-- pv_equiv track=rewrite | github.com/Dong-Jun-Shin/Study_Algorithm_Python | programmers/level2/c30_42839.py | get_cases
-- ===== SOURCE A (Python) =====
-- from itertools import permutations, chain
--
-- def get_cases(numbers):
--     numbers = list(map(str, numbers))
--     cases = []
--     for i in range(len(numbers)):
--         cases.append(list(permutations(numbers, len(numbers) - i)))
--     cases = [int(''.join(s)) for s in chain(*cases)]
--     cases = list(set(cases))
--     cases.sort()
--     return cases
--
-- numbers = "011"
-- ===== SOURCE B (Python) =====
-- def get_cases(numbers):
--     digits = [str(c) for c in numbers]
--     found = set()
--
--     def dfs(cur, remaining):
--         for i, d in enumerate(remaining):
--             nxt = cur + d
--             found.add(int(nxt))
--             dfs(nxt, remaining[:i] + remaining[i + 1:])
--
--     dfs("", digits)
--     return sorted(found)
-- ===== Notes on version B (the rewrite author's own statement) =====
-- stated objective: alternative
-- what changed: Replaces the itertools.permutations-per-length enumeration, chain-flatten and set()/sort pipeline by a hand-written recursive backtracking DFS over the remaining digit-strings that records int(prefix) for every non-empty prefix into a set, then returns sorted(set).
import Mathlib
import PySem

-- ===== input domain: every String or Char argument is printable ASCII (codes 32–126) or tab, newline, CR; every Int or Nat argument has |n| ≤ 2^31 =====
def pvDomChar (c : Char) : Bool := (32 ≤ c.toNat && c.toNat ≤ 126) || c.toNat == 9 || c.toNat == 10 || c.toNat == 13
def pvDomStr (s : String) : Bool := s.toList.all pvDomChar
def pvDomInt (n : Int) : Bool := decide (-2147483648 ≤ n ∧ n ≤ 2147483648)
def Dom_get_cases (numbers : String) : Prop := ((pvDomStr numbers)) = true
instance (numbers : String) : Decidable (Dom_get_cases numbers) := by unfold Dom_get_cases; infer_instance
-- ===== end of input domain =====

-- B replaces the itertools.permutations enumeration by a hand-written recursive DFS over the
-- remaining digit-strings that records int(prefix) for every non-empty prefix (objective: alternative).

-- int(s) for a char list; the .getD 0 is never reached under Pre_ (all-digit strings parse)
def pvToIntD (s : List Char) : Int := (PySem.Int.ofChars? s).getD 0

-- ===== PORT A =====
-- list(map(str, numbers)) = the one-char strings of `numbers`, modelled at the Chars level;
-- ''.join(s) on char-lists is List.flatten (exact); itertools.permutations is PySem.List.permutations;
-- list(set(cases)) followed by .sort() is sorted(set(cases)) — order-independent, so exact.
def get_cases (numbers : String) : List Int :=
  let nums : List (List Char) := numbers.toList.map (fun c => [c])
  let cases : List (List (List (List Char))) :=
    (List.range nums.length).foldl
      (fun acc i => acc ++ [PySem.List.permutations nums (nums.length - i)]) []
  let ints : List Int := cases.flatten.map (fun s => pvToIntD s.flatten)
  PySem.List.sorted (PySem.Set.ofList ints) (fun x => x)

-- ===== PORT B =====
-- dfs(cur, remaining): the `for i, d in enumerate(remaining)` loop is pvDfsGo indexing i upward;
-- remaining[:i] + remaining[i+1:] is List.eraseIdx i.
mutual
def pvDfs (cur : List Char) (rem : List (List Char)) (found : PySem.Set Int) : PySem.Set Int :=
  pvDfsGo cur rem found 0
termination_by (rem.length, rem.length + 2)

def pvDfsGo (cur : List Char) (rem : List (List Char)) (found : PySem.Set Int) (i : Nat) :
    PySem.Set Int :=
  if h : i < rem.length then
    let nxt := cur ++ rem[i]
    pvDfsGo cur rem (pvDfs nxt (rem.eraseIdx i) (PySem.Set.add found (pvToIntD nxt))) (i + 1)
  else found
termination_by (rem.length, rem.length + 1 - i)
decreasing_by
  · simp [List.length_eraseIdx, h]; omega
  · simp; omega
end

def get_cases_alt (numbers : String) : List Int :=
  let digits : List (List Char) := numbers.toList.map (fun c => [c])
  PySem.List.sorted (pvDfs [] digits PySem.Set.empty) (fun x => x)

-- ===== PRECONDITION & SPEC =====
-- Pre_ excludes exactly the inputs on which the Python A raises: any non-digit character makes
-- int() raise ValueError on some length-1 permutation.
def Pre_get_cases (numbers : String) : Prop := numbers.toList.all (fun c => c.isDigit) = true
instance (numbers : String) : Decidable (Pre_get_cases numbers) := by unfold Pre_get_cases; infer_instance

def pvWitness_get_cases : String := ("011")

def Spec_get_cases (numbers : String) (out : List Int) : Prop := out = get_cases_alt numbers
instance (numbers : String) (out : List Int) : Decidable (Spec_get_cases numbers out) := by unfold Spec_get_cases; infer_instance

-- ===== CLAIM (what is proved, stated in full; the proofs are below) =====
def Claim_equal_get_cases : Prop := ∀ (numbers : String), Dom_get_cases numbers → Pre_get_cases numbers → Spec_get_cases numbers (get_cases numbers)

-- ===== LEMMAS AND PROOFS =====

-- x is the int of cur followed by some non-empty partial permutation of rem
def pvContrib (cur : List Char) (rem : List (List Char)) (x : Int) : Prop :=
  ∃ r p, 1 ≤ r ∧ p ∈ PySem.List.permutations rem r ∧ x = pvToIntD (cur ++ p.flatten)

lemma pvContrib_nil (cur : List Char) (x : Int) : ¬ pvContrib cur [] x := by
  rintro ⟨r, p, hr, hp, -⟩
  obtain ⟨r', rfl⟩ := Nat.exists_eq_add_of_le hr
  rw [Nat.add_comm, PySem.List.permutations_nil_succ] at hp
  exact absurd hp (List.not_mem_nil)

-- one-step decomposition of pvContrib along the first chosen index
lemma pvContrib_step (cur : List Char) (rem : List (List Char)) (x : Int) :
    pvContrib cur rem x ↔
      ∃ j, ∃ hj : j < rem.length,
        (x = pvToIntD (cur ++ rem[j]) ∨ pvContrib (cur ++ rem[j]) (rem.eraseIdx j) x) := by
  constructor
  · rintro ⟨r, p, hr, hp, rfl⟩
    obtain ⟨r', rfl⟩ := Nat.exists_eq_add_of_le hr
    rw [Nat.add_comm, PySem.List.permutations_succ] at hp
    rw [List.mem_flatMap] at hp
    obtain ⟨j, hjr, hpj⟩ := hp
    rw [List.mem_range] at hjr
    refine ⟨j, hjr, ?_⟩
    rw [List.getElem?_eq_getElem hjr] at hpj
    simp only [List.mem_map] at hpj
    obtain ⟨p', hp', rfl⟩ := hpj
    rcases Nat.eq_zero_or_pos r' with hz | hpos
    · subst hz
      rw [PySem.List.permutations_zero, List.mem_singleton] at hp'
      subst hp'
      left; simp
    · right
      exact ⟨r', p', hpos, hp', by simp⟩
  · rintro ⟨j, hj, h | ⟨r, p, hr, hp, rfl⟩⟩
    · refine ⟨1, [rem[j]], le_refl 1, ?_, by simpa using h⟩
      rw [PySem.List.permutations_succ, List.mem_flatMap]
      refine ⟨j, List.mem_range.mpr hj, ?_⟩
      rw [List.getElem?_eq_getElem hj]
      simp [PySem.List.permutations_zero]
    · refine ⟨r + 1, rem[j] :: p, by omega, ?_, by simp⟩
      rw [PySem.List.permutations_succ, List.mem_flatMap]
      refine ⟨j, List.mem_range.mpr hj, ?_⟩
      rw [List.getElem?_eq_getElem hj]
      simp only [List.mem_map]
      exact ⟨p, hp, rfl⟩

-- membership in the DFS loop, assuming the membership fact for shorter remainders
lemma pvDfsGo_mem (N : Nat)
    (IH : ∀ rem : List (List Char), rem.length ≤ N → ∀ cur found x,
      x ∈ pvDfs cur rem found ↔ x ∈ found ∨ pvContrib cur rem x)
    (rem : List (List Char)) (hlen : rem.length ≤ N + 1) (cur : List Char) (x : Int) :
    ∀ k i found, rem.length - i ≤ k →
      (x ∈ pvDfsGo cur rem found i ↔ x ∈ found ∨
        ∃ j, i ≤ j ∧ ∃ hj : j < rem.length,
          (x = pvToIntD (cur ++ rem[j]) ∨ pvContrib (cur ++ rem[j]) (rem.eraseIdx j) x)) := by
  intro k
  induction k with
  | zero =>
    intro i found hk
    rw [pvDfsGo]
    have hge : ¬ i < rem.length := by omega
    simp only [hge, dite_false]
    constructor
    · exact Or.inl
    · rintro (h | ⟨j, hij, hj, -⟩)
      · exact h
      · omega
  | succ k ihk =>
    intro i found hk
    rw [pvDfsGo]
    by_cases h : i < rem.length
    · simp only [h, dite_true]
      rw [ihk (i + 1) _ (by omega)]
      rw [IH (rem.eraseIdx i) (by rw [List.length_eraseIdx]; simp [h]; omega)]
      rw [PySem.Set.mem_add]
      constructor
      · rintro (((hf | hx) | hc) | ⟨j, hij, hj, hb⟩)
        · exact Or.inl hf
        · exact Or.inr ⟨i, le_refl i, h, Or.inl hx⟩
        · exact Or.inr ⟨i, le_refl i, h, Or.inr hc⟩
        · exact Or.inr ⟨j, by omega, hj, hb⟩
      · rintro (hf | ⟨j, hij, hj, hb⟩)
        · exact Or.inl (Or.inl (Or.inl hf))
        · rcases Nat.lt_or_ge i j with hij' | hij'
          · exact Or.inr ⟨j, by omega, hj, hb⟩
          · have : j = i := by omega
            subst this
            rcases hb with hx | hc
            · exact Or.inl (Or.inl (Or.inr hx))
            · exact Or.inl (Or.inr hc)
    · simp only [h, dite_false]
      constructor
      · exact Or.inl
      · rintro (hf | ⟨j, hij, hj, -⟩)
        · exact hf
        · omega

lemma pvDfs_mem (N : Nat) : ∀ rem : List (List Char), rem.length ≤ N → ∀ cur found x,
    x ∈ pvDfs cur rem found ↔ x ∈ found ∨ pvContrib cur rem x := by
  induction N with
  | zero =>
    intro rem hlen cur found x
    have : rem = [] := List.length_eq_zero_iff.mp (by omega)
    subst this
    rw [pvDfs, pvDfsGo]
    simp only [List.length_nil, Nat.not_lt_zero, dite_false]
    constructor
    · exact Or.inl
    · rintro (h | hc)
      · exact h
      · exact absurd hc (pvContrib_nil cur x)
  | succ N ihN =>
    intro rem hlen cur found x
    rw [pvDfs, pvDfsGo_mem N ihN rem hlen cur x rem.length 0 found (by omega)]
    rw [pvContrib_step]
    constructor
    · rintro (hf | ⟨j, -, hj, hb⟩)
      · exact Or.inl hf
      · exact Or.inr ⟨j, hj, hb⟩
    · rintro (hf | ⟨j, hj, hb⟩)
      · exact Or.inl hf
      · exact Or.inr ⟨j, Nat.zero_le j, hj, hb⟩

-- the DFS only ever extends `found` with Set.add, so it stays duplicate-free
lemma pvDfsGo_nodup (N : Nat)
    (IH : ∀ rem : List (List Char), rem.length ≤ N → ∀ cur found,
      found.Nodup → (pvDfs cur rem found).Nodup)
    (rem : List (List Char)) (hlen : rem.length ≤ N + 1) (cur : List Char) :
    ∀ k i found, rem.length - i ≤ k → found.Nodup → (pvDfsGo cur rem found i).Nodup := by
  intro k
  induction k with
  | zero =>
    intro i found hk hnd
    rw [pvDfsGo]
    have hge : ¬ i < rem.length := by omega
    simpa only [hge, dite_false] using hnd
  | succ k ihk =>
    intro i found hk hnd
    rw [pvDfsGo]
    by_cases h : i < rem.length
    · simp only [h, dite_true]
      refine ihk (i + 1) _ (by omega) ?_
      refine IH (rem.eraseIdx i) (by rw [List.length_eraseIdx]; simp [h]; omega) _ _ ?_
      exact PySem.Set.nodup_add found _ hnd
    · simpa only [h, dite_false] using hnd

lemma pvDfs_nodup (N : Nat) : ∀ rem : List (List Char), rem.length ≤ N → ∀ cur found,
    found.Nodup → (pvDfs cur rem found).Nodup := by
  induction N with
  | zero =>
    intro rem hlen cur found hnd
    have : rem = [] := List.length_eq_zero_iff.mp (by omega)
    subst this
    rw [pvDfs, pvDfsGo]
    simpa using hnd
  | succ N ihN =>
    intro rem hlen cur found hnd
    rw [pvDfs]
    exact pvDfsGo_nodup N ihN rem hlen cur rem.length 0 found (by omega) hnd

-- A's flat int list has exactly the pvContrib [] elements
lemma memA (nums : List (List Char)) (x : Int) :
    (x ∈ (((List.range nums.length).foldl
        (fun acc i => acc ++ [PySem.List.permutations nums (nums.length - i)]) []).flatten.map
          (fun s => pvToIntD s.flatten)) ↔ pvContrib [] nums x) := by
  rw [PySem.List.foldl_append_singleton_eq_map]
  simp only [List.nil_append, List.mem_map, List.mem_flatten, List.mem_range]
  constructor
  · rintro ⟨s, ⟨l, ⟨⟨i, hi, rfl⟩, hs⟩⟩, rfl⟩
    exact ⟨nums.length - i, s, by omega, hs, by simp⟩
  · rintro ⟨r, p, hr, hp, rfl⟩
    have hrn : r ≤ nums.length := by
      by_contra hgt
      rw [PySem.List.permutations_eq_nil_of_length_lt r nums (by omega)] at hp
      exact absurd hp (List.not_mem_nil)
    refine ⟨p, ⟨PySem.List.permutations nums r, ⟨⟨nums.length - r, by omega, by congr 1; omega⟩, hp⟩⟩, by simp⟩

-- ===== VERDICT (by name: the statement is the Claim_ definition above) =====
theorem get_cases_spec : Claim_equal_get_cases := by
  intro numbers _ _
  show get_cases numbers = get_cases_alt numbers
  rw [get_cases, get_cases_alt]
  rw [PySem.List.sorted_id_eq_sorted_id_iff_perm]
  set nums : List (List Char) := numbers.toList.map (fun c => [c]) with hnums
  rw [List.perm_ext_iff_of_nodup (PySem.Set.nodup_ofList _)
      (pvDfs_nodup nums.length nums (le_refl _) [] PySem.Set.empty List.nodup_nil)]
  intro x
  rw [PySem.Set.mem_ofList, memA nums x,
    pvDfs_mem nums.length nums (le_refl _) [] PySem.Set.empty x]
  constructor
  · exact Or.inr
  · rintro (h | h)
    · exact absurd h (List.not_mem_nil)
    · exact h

────────

**Exercise objective**: A single number is the whole answer: how many lines in the data above hold the string "hpos".

**Result**: 2